Nothing ever bothers Juular.
I shit on all them "review" sites. I only trust independent sources, that don't have the add for the game above the "review"
There's your problem. They give no indication that a game receiving "essential" is analogous to a game being scored 10/10. A game receiving that rating could do so for a variety of reasons, including excellence in a very specific set of categories but not overall excellence.
That's a reader perception issue, not an issue of what they intend with their new system.
Brotip: Ad departments and editorial usually never interact with each other, and writers are often encouraged to run adblock on their own sites so that they cannot see who is advertising. What ads are placed are usually unknown to the editorial staff, but are timed by the ad department (usually the ad purchasers from the developers/publishers) to line up with major announcements or launches.
I think this is how scores should work in the first place. One person objectively cannot rate a game out of 10, there is just too many variables to consider. Moreover, some people score games on emotions, not on their actual qualities - like on Metacritic some games get 0/10 from some users with a comment like "OMG GAEM SUXX". I think people just need to choose between "liked", "didn't like" and "neutral", and then, by assuming "liked" = 10, "didn't like" = 0 and "neutral" = 5, the true score out of 10 should be given.
Also, I would really like for some moderation to be present on user review lists. Again, on Metacritic some "reviews" are obviously either trolling or just totally dumb and useless, or sometimes there are also "reviews" that make it clear that the reviewer hasn't even played the game. I would like for such reviews to be hidden (but you can open them if you want) and excluded from the overall ranking.
cant say i ever red that , so i'll continue to not give a fuck.
Hell, just look at the old XCOM game: UFO Defense. That game is considered to be one of the greatest PC gaming classics out there. Absolutely essential if you like turn-based strategy/tactics games at all. Yet it's a massively flawed game in terms of both design ("let's make a fortune selling laser cannons to everyone and forget about funding!") and bugs (every single difficulty defaults to "easy", the sequel inverted that bug). UFO Defense would be an essential game, but there would be no way in hell you could give it a 10/10 score, or even an 8/10, based on its issues alone.
Nothing ever bothers Juular.
The reason is because many companies pay, or "incentivize", these websites to give them good reviews to up their scores on metacritic. And it just gives the whole industry of reviewers a bad name. They are probably making this decision to show that they don't agree with idea of a "metacritic", and to show that their reviews are unbiased. Now whether or not their reviews truly are unbiased is to be determined.
If one's 1-10 rating system denoted 10/10 as "perfect" or otherwise flawless, sure one might not give the original Xcom such a score. However, rarely are sliding scale rating systems made such that the top rating indicates flawless.

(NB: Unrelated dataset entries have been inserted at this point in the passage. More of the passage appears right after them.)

-- pv_equiv track=rewrite | github.com/edward-fc/Introduction-to-Programming | Assignement/cwk1.py | valid_char_in_string
-- ===== SOURCE A (Python) =====
-- def valid_char_in_string(poplist, charset):
--     """
--     This function takes two arguments popList and charSet,
--     in which popList is a list of strings and
--     charSet is a list of strings with a length of 1 (a character).
--     This function returns a Boolean False if any string
--     in popList contains characters not in charSet,
--     or invalid charSet. Otherwise, returns a Boolean True.
--     Examples of valid charSet are ['0', '1'], ['-', '*'].
--
--     """
--     #Initialisation of the Variables
--     results = True
--     count = 0
--     #Checking if charset is a list
--
--     if not isinstance(charset, list):
--         return False
--     #Enumerate all string in the list of list and Compare it with the string in charset
--     #Then we count the number of times the element was different to the charset element
--     for element_poplist in poplist:
--         for string in element_poplist:
--             for element_charset in charset:
--                 if string != element_charset:
--                     count += 1
--                     if count == len(charset):
--                         results = False
--             count = 0
--     return results
-- ===== SOURCE B (Python) =====
-- def valid_char_in_string(poplist, charset):
--     # Strategy: concatenate all the strings, then delete every occurrence of each
--     # allowed character with str.replace; the input is valid iff nothing is left.
--     # (Only length-1 charset entries are characters; longer entries can never
--     # match a single char, so they delete nothing.)
--     if not isinstance(charset, list):
--         return False
--     if not charset:
--         return True
--     leftover = "".join(poplist)
--     for ch in charset:
--         if len(ch) == 1:
--             leftover = leftover.replace(ch, "")
--     return leftover == ""
-- ===== Notes on version B (the rewrite author's own statement) =====
-- stated objective: faster
-- what changed: Instead of counting mismatches of each character against every charset element in a triple nested loop, B concatenates all strings once and deletes every occurrence of each allowed character with str.replace, returning whether anything is left.
import Mathlib
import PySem

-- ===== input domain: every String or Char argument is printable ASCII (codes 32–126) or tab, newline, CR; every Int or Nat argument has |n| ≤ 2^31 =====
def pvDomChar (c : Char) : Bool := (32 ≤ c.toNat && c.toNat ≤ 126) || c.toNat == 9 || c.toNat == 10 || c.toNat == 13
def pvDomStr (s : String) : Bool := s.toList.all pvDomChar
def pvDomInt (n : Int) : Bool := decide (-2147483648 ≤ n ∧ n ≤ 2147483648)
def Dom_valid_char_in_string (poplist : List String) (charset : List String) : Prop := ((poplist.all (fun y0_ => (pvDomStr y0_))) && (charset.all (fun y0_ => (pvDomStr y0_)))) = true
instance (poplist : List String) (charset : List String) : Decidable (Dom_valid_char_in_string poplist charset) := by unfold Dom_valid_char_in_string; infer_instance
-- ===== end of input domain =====

-- B replaces A's triple nested mismatch-counting loop by concatenating the strings once
-- and deleting each allowed character with str.replace, then testing emptiness.

-- ===== PORT A =====
-- one pass of the innermost `for element_charset in charset` loop body
def pvAStep (N : Int) (c : Char) (st : Bool × Int) (e : String) : Bool × Int :=
  if String.ofList [c] ≠ e then
    ((if st.2 + 1 = N then false else st.1), st.2 + 1)
  else st

def valid_char_in_string (poplist : List String) (charset : List String) : Bool :=
  -- results = True; count = 0; (charset is a list by the type, so the isinstance guard is vacuous)
  let fin := poplist.foldl (fun st s =>
    s.toList.foldl (fun st c =>
      let st2 := charset.foldl (pvAStep (charset.length : Int) c) st
      (st2.1, 0)) st) ((true : Bool), (0 : Int))
  fin.1

-- ===== PORT B =====
def valid_char_in_string_alt (poplist : List String) (charset : List String) : Bool :=
  if charset = [] then true
  else
    let leftover := charset.foldl
      (fun lv ch => if PySem.Str.len ch = 1 then PySem.Str.replace lv ch "" else lv)
      (PySem.Str.join "" poplist)
    leftover == ""

-- ===== PRECONDITION & SPEC =====
def Spec_valid_char_in_string (poplist : List String) (charset : List String) (out : Bool) : Prop := out = valid_char_in_string_alt poplist charset
instance (poplist : List String) (charset : List String) (out : Bool) : Decidable (Spec_valid_char_in_string poplist charset out) := by unfold Spec_valid_char_in_string; infer_instance

-- ===== CLAIM (what is proved, stated in full; the proofs are below) =====
def Claim_equal_valid_char_in_string : Prop := ∀ (poplist : List String) (charset : List String), Dom_valid_char_in_string poplist charset → Spec_valid_char_in_string poplist charset (valid_char_in_string poplist charset)

-- ===== LEMMAS AND PROOFS =====

-- ---- A-side: closed form of the mismatch-counting loop ----

-- number of mismatches of character c against the list l, as an Int
def pvMis (c : Char) (l : List String) : Int :=
  (l.countP (fun e => decide (String.ofList [c] ≠ e)) : Int)

theorem pvMis_nil (c : Char) : pvMis c [] = 0 := rfl

theorem pvMis_cons (c : Char) (e : String) (l : List String) :
    pvMis c (e :: l) = (if String.ofList [c] ≠ e then 1 else 0) + pvMis c l := by
  by_cases h : String.ofList [c] ≠ e <;> simp [pvMis, h] <;> omega

theorem pvMis_nonneg (c : Char) (l : List String) : 0 ≤ pvMis c l := by
  simp [pvMis]

-- if the running count can never reach N during l, the fold just counts mismatches
theorem pvA_fold_low (N : Int) (c : Char) (l : List String) :
    ∀ (r : Bool) (k : Int), k + pvMis c l < N →
      l.foldl (pvAStep N c) (r, k) = (r, k + pvMis c l) := by
  induction l with
  | nil => intro r k h; simp [pvMis_nil]
  | cons e rest ih =>
    intro r k h
    rw [pvMis_cons] at h
    by_cases hm : String.ofList [c] ≠ e
    · have hrest := pvMis_nonneg c rest
      have hne : ¬ (k + 1 = N) := by simp [hm] at h; omega
      simp only [List.foldl_cons, pvAStep, if_pos hm, if_neg hne]
      rw [ih r (k + 1) (by simp [hm] at h ⊢; omega)]
      simp [pvMis_cons, hm]; ring
    · simp only [List.foldl_cons, pvAStep, if_neg hm]
      rw [ih r k (by simp [hm] at h ⊢; omega)]
      simp [pvMis_cons, hm]

-- if every element of l mismatches and the count would exactly reach N, results flips to false
theorem pvA_fold_all_mis (N : Int) (c : Char) (l : List String) :
    ∀ (r : Bool) (k : Int), l ≠ [] → (∀ e ∈ l, String.ofList [c] ≠ e) → k + (l.length : Int) = N →
      (l.foldl (pvAStep N c) (r, k)).1 = false := by
  induction l with
  | nil => intro r k h; exact absurd rfl h
  | cons e rest ih =>
    intro r k _ hall hlen
    have hm : String.ofList [c] ≠ e := hall e (by simp)
    simp only [List.foldl_cons, pvAStep, if_pos hm]
    cases rest with
    | nil =>
      have : k + 1 = N := by simp at hlen; omega
      simp [this]
    | cons e2 rest2 =>
      apply ih _ (k + 1) (by simp) (fun x hx => hall x (by simp [hx]))
      simp at hlen ⊢; omega

-- processing one character from state (r, 0): r becomes r && (c used is in charset)
theorem pvA_char_step (charset : List String) (hne : charset ≠ []) (c : Char) (r : Bool) :
    (charset.foldl (pvAStep (charset.length : Int) c) (r, 0)).1
      = (r && decide (String.ofList [c] ∈ charset)) := by
  by_cases hmem : String.ofList [c] ∈ charset
  · have hlt : (0 : Int) + pvMis c charset < (charset.length : Int) := by
      have hle := List.countP_le_length (l := charset) (p := fun e => decide (String.ofList [c] ≠ e))
      have hne2 : charset.countP (fun e => decide (String.ofList [c] ≠ e)) ≠ charset.length := by
        intro hcp
        have := (List.countP_eq_length (l := charset)
          (p := fun e => decide (String.ofList [c] ≠ e))).mp hcp (String.ofList [c]) hmem
        simp at this
      simp [pvMis]; omega
    rw [pvA_fold_low _ _ _ r 0 hlt]
    simp [hmem]
  · rw [pvA_fold_all_mis _ _ _ r 0 hne
        (fun e he h => hmem (h ▸ he)) (by simp)]
    simp [hmem]

theorem pvA_string_fold (charset : List String) (hne : charset ≠ []) (cl : List Char) :
    ∀ (r : Bool),
      cl.foldl (fun st c =>
          let st2 := charset.foldl (pvAStep (charset.length : Int) c) st
          (st2.1, 0)) (r, (0 : Int))
        = ((r && cl.all fun c => decide (String.ofList [c] ∈ charset)), 0) := by
  induction cl with
  | nil => intro r; simp
  | cons c rest ih =>
    intro r
    simp only [List.foldl_cons]
    rw [show (charset.foldl (pvAStep (charset.length : Int) c) (r, 0)).1
          = (r && decide (String.ofList [c] ∈ charset)) from pvA_char_step charset hne c r]
    rw [ih (r && decide (String.ofList [c] ∈ charset))]
    simp [Bool.and_assoc]

theorem pvA_closed (poplist charset : List String) (hne : charset ≠ []) :
    valid_char_in_string poplist charset
      = poplist.all fun s => s.toList.all fun c => decide (String.ofList [c] ∈ charset) := by
  unfold valid_char_in_string
  suffices h : ∀ (r : Bool),
      (poplist.foldl (fun st s =>
        s.toList.foldl (fun st c =>
          let st2 := charset.foldl (pvAStep (charset.length : Int) c) st
          (st2.1, 0)) st) (r, (0 : Int)))
      = ((r && poplist.all fun s => s.toList.all fun c => decide (String.ofList [c] ∈ charset)), 0) by
    simp [h true]
  induction poplist with
  | nil => intro r; simp
  | cons s rest ih =>
    intro r
    simp only [List.foldl_cons]
    rw [pvA_string_fold charset hne s.toList r, ih]
    simp [Bool.and_assoc]

-- ---- B-side: replace deletes exactly the occurrences of a character ----

-- the worker of PySem.Chars.replace with a single-char pattern and empty replacement filters
theorem pvGo_singleton (a : Char) :
    ∀ (fuel : Nat) (l : List Char) (acc : List Char), l.length ≤ fuel →
      PySem.Chars.replace.go [a] [] fuel l acc
        = acc.reverse ++ l.filter (fun c => decide (c ≠ a)) := by
  intro fuel
  induction fuel with
  | zero =>
    intro l acc h
    have : l = [] := List.length_eq_zero_iff.mp (Nat.le_zero.mp h)
    subst this
    simp [PySem.Chars.replace.go]
  | succ n ih =>
    intro l acc h
    cases l with
    | nil => simp [PySem.Chars.replace.go]
    | cons c t =>
      by_cases hc : c = a
      · subst hc
        have hp : ([c].isPrefixOf (c :: t)) = true := by simp [List.isPrefixOf]
        simp only [PySem.Chars.replace.go, hp, if_pos, List.reverse_nil, List.nil_append]
        rw [show List.drop [c].length (c :: t) = t from rfl]
        rw [ih t acc (by simpa using Nat.le_of_succ_le_succ h)]
        simp
      · have hp : ([a].isPrefixOf (c :: t)) = false := by
          simp [List.isPrefixOf]; exact fun h' => hc h'.symm
        simp only [PySem.Chars.replace.go, hp]
        rw [if_neg (by simp)]
        rw [ih t (c :: acc) (by simpa using Nat.le_of_succ_le_succ h)]
        simp [hc]

theorem pvReplace_singleton (a : Char) (l : List Char) :
    PySem.Chars.replace l [a] [] = l.filter (fun c => decide (c ≠ a)) := by
  rw [PySem.Chars.replace]
  simp only [List.isEmpty_cons]
  rw [pvGo_singleton a l.length l [] (le_refl _)]
  simp

-- each loop step of B filters out the chars matching ch (if ch is a character)
theorem pvB_step (s : String) (ch : String) :
    (if PySem.Str.len ch = 1 then PySem.Str.replace s ch "" else s).toList
      = s.toList.filter (fun c => decide (String.ofList [c] ≠ ch)) := by
  by_cases h1 : PySem.Str.len ch = 1
  · have hlen : ch.toList.length = 1 := by
      simpa [PySem.Str.len] using h1
    obtain ⟨a, ha⟩ := List.length_eq_one_iff.mp hlen
    rw [if_pos h1, PySem.Str.toList_replace, ha, String.toList_empty, pvReplace_singleton]
    apply List.filter_congr
    intro c _
    have hiff : (String.ofList [c] = ch) ↔ c = a := by
      rw [String.ext_iff, String.toList_ofList, ha]
      simp
    simp [hiff]
  · rw [if_neg h1]
    have : ∀ c ∈ s.toList, (decide (String.ofList [c] ≠ ch)) = true := by
      intro c _
      simp only [decide_eq_true_iff]
      intro h
      apply h1
      rw [← h]
      simp [PySem.Str.len]
    exact (List.filter_eq_self.mpr this).symm

-- the whole loop of B filters out every char that occurs (as a singleton string) in charset
theorem pvB_fold (charset : List String) :
    ∀ (s : String),
      (charset.foldl
        (fun lv ch => if PySem.Str.len ch = 1 then PySem.Str.replace lv ch "" else lv) s).toList
      = s.toList.filter (fun c => decide (String.ofList [c] ∉ charset)) := by
  induction charset with
  | nil => intro s; simp
  | cons ch rest ih =>
    intro s
    simp only [List.foldl_cons]
    rw [ih, pvB_step, List.filter_filter]
    apply List.filter_congr
    intro c _
    simp [not_or]
    exact Bool.and_comm _ _

-- joining with the empty separator is flattening
theorem pvJoin_empty (parts : List (List Char)) :
    PySem.Chars.join [] parts = parts.flatten := by
  induction parts with
  | nil => simp [PySem.Chars.join_nil]
  | cons p rest ih =>
    cases rest with
    | nil => simp [PySem.Chars.join_singleton]
    | cons q rest2 =>
      rw [PySem.Chars.join_cons_cons, ih]
      simp

-- the empty-charset case of A: the inner loop never runs, results stays true
theorem pvA_closed_nil (poplist : List String) : valid_char_in_string poplist [] = true := by
  show (poplist.foldl (fun st s =>
        s.toList.foldl (fun st c =>
          let st2 := ([] : List String).foldl (pvAStep (0 : Int) c) st
          (st2.1, 0)) st) ((true : Bool), (0 : Int))).1 = true
  suffices h : ∀ (r : Bool),
      (poplist.foldl (fun st s =>
        s.toList.foldl (fun st c =>
          let st2 := ([] : List String).foldl (pvAStep (0 : Int) c) st
          (st2.1, 0)) st) (r, (0 : Int))) = (r, 0) by
    rw [h true]
  induction poplist with
  | nil => intro r; simp
  | cons s rest ih =>
    intro r
    simp only [List.foldl_cons]
    have hs : ∀ (cl : List Char),
        cl.foldl (fun (st : Bool × Int) c =>
          let st2 := ([] : List String).foldl (pvAStep (0 : Int) c) st
          (st2.1, 0)) (r, (0 : Int)) = (r, 0) := by
      intro cl
      induction cl with
      | nil => rfl
      | cons c rest2 ih2 => simpa using ih2
    rw [hs s.toList, ih]

-- ===== VERDICT (by name: the statement is the Claim_ definition above) =====
theorem valid_char_in_string_spec : Claim_equal_valid_char_in_string := by
  intro poplist charset _
  unfold Spec_valid_char_in_string valid_char_in_string_alt
  by_cases hne : charset = []
  · subst hne
    rw [if_pos rfl]
    exact pvA_closed_nil poplist
  · rw [if_neg hne, pvA_closed poplist charset hne]
    have hBlist : (charset.foldl
        (fun lv ch => if PySem.Str.len ch = 1 then PySem.Str.replace lv ch "" else lv)
        (PySem.Str.join "" poplist)).toList
        = ((poplist.map String.toList).flatten).filter
            (fun c => decide (String.ofList [c] ∉ charset)) := by
      rw [pvB_fold, PySem.Str.toList_join, String.toList_empty, pvJoin_empty]
    apply Bool.eq_iff_iff.mpr
    constructor
    · intro h
      simp only [beq_iff_eq]
      apply String.ext
      rw [hBlist, String.toList_empty, List.filter_eq_nil_iff]
      intro c hc
      simp only [List.mem_flatten, List.mem_map] at hc
      obtain ⟨_, ⟨s, hs, rfl⟩, hcs⟩ := hc
      simp only [List.all_eq_true] at h
      simpa using h s hs c hcs
    · intro h
      simp only [beq_iff_eq] at h
      have h2 := congrArg String.toList h
      rw [hBlist, String.toList_empty] at h2
      simp only [List.all_eq_true]
      intro s hs c hc
      by_contra hmem
      have hflat : c ∈ (poplist.map String.toList).flatten :=
        List.mem_flatten.mpr ⟨s.toList, List.mem_map.mpr ⟨s, hs, rfl⟩, hc⟩
      have hnot : String.ofList [c] ∉ charset := by simpa using hmem
      have hfil : c ∈ ((poplist.map String.toList).flatten).filter
          (fun c => decide (String.ofList [c] ∉ charset)) :=
        List.mem_filter.mpr ⟨hflat, by exact decide_eq_true hnot⟩
      rw [h2] at hfil
      simp at hfil
-- pv_equiv track=rewrite | github.com/HeckfyVEZA/canal | info_search.py | l_g
-- ===== SOURCE A (Python) =====
-- def l_g(spis):
--     spis = list(sorted(spis, key=lambda x: x[1]))
--     ispis = [spis[0]]
--     for i in range(1, len(spis)):
--         if spis[i][1] != spis[i-1][1]:
--             ispis.append(spis[i])
--         else:
--             ispis[-1][2]+=spis[i][2]
--     return ispis
-- ===== SOURCE B (Python) =====
-- def l_g(spis):
--     groups = {}
--     for row in spis:
--         k = row[1]
--         if k in groups:
--             groups[k][2] += row[2]
--         else:
--             groups[k] = row
--     return sorted(groups.values(), key=lambda x: x[1])
-- ===== Notes on version B (the rewrite author's own statement) =====
-- stated objective: idiomatic
-- what changed: Replaces sort-first-then-merge-adjacent-duplicates with a single dict-grouping pass over the unsorted input (first-seen row kept and mutated in place) followed by one sort of the merged rows by key.
import Mathlib
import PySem

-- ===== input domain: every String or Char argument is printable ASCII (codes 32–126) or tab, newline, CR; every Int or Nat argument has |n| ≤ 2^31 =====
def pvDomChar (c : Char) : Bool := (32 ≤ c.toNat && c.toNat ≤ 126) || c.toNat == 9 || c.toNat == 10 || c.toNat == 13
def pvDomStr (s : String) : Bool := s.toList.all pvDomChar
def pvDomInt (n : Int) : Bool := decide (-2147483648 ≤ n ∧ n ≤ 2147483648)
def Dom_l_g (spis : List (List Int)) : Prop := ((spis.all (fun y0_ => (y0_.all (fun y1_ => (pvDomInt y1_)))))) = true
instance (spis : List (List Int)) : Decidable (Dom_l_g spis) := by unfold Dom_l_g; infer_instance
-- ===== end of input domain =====
theorem pvBrkF_eq_pvBreaks : ∀ (f : Nat) (s : List (Int × Int)), s.length ≤ f → pvBrkF f s = pvBreaks s := by
  intro f
  induction f with
  | zero =>
      intro s hs
      have h0 : s = [] := List.length_eq_zero_iff.mp (by omega)
      subst h0; rfl
  | succ n ih =>
      intro s hs
      simp only [pvBrkF]
      by_cases hlt : s.length < 3
      · rw [if_pos hlt, pvBreaks_small s hlt]
      rw [if_neg hlt]
      by_cases h3 : s.length = 3
      · rw [if_pos h3]
        rcases s with _ | ⟨a, _ | ⟨b, _ | ⟨c, t⟩⟩⟩ <;> simp at h3
        subst h3
        by_cases h : (a.2 - b.2) * (b.1 - c.1) = (b.2 - c.2) * (a.1 - b.1)
        · simp [pvBreaks, h]
        · simp [pvBreaks, h]
      · rw [if_neg h3]
        have hlen4 : 4 ≤ s.length := by omega
        set m := s.length with hm
        have hmid1 : 2 ≤ m / 2 := by omega
        have hmid2 : m / 2 + 2 ≤ m := by omega
        have hdl : (s.drop (m / 2 - 1)).length = m - (m / 2 - 1) := by
          rw [List.length_drop]
        obtain ⟨a, b, v, hd⟩ : ∃ a b v, s.drop (m / 2 - 1) = a :: b :: v := by
          rcases hds : s.drop (m / 2 - 1) with _ | ⟨a, _ | ⟨b, v⟩⟩
          · rw [hds] at hdl; simp at hdl; omega
          · rw [hds] at hdl; simp at hdl; omega
          · exact ⟨a, b, v, rfl⟩
        have htk : s.take (m / 2 + 1) = s.take (m / 2 - 1) ++ [a, b] := by
          have he : m / 2 + 1 = (m / 2 - 1) + 2 := by omega
          rw [he, List.take_add, hd]
          rfl
        have hsplit : s = s.take (m / 2 - 1) ++ a :: b :: v := by
          conv_lhs => rw [← List.take_append_drop (m / 2 - 1) s]
          rw [hd]
        have hlt1 : (s.take (m / 2 + 1)).length ≤ n := by
          simp only [List.length_take]; omega
        have hlt2 : (s.drop (m / 2 - 1)).length ≤ n := by
          simp only [List.length_drop]; omega
        rw [ih _ hlt1, ih _ hlt2, hd, htk]
        calc pvBreaks (s.take (m / 2 - 1) ++ [a, b]) + pvBreaks (a :: b :: v)
            = pvBreaks (s.take (m / 2 - 1) ++ a :: b :: v) :=
              (pvBreaks_split (s.take (m / 2 - 1)) a b v).symm
          _ = pvBreaks s := by rw [← hsplit]

-- ===== A's loop evaluated to pvBreaks (same chain as a direct sum over the range) =====
theorem pvFoldIteAdd (l : List Nat) (C : Nat → Prop) [DecidablePred C] (init : Int) :
    l.foldl (fun line k => if C k then line + 1 else line) init
      = init + (l.map fun k => if C k then (1 : Int) else 0).sum := by
  induction l generalizing init with
  | nil => simp
  | cons k l ih =>
      rw [List.foldl_cons, ih]
      by_cases h : C k
      · simp [h]
        ring
      · simp [h]

theorem pvSumBreaks (s : List (Int × Int)) :
    ((List.range (s.length - 2)).map (fun k =>
      if ((s.getD k (0, 0)).2 - (s.getD (k + 1) (0, 0)).2) * ((s.getD (k + 1) (0, 0)).1 - (s.getD (k + 2) (0, 0)).1)
          ≠ ((s.getD (k + 1) (0, 0)).2 - (s.getD (k + 2) (0, 0)).2) * ((s.getD k (0, 0)).1 - (s.getD (k + 1) (0, 0)).1)
        then (1 : Int) else 0)).sum = pvBreaks s := by
  induction s with
  | nil => simp [pvBreaks]
  | cons a s ih =>
      cases s with
      | nil => simp [pvBreaks]
      | cons b s2 =>
          cases s2 with
          | nil => simp [pvBreaks]
          | cons c t =>
              have hlen : (a :: b :: c :: t).length - 2 = t.length + 1 := by simp
              have hlen' : (b :: c :: t).length - 2 = t.length := by simp
              rw [hlen, List.range_succ_eq_map, List.map_cons, List.sum_cons, List.map_map]
              have hshift : List.map
                  ((fun k =>
                    if ((( a :: b :: c :: t).getD k (0, 0)).2 - (((a :: b :: c :: t)).getD (k + 1) (0, 0)).2) * ((((a :: b :: c :: t)).getD (k + 1) (0, 0)).1 - (((a :: b :: c :: t)).getD (k + 2) (0, 0)).1)
                        ≠ ((((a :: b :: c :: t)).getD (k + 1) (0, 0)).2 - (((a :: b :: c :: t)).getD (k + 2) (0, 0)).2) * ((((a :: b :: c :: t)).getD k (0, 0)).1 - (((a :: b :: c :: t)).getD (k + 1) (0, 0)).1)
                      then (1 : Int) else 0) ∘ Nat.succ) (List.range t.length)
                  = List.map (fun k =>
                    if (((b :: c :: t).getD k (0, 0)).2 - ((b :: c :: t).getD (k + 1) (0, 0)).2) * (((b :: c :: t).getD (k + 1) (0, 0)).1 - ((b :: c :: t).getD (k + 2) (0, 0)).1)
                        ≠ (((b :: c :: t).getD (k + 1) (0, 0)).2 - ((b :: c :: t).getD (k + 2) (0, 0)).2) * (((b :: c :: t).getD k (0, 0)).1 - ((b :: c :: t).getD (k + 1) (0, 0)).1)
                      then (1 : Int) else 0) (List.range t.length) := by
                apply List.map_congr_left
                intro k _
                simp [Function.comp]
              rw [hshift, ← hlen', ih]
              rw [pvBreaks_cons]
              simp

Also games are judged and reviewed, typically, on gameplay. Nothing else. Absolutely nothing else is relevant to the evaluation of a video game other than the gameplay. Technical issues, difficulty, exploits, stability, etc- all of this is irrelevant to the one and only aspect of the medium which makes vg a distinct medium apart from other media; gameplay.
In all likelihood the original Xcom would still be a "10/10" despite it's flaws under most modern review systems which are not consumer-centric.
Might want to change that to "should". I often see reviews were music, art, story, dialogue and some other factors are included in video game reviews. Stability as well since it affects how the game plays for the reviewer and most people buying the game. Some people enjoy games beyond simply the gameplay.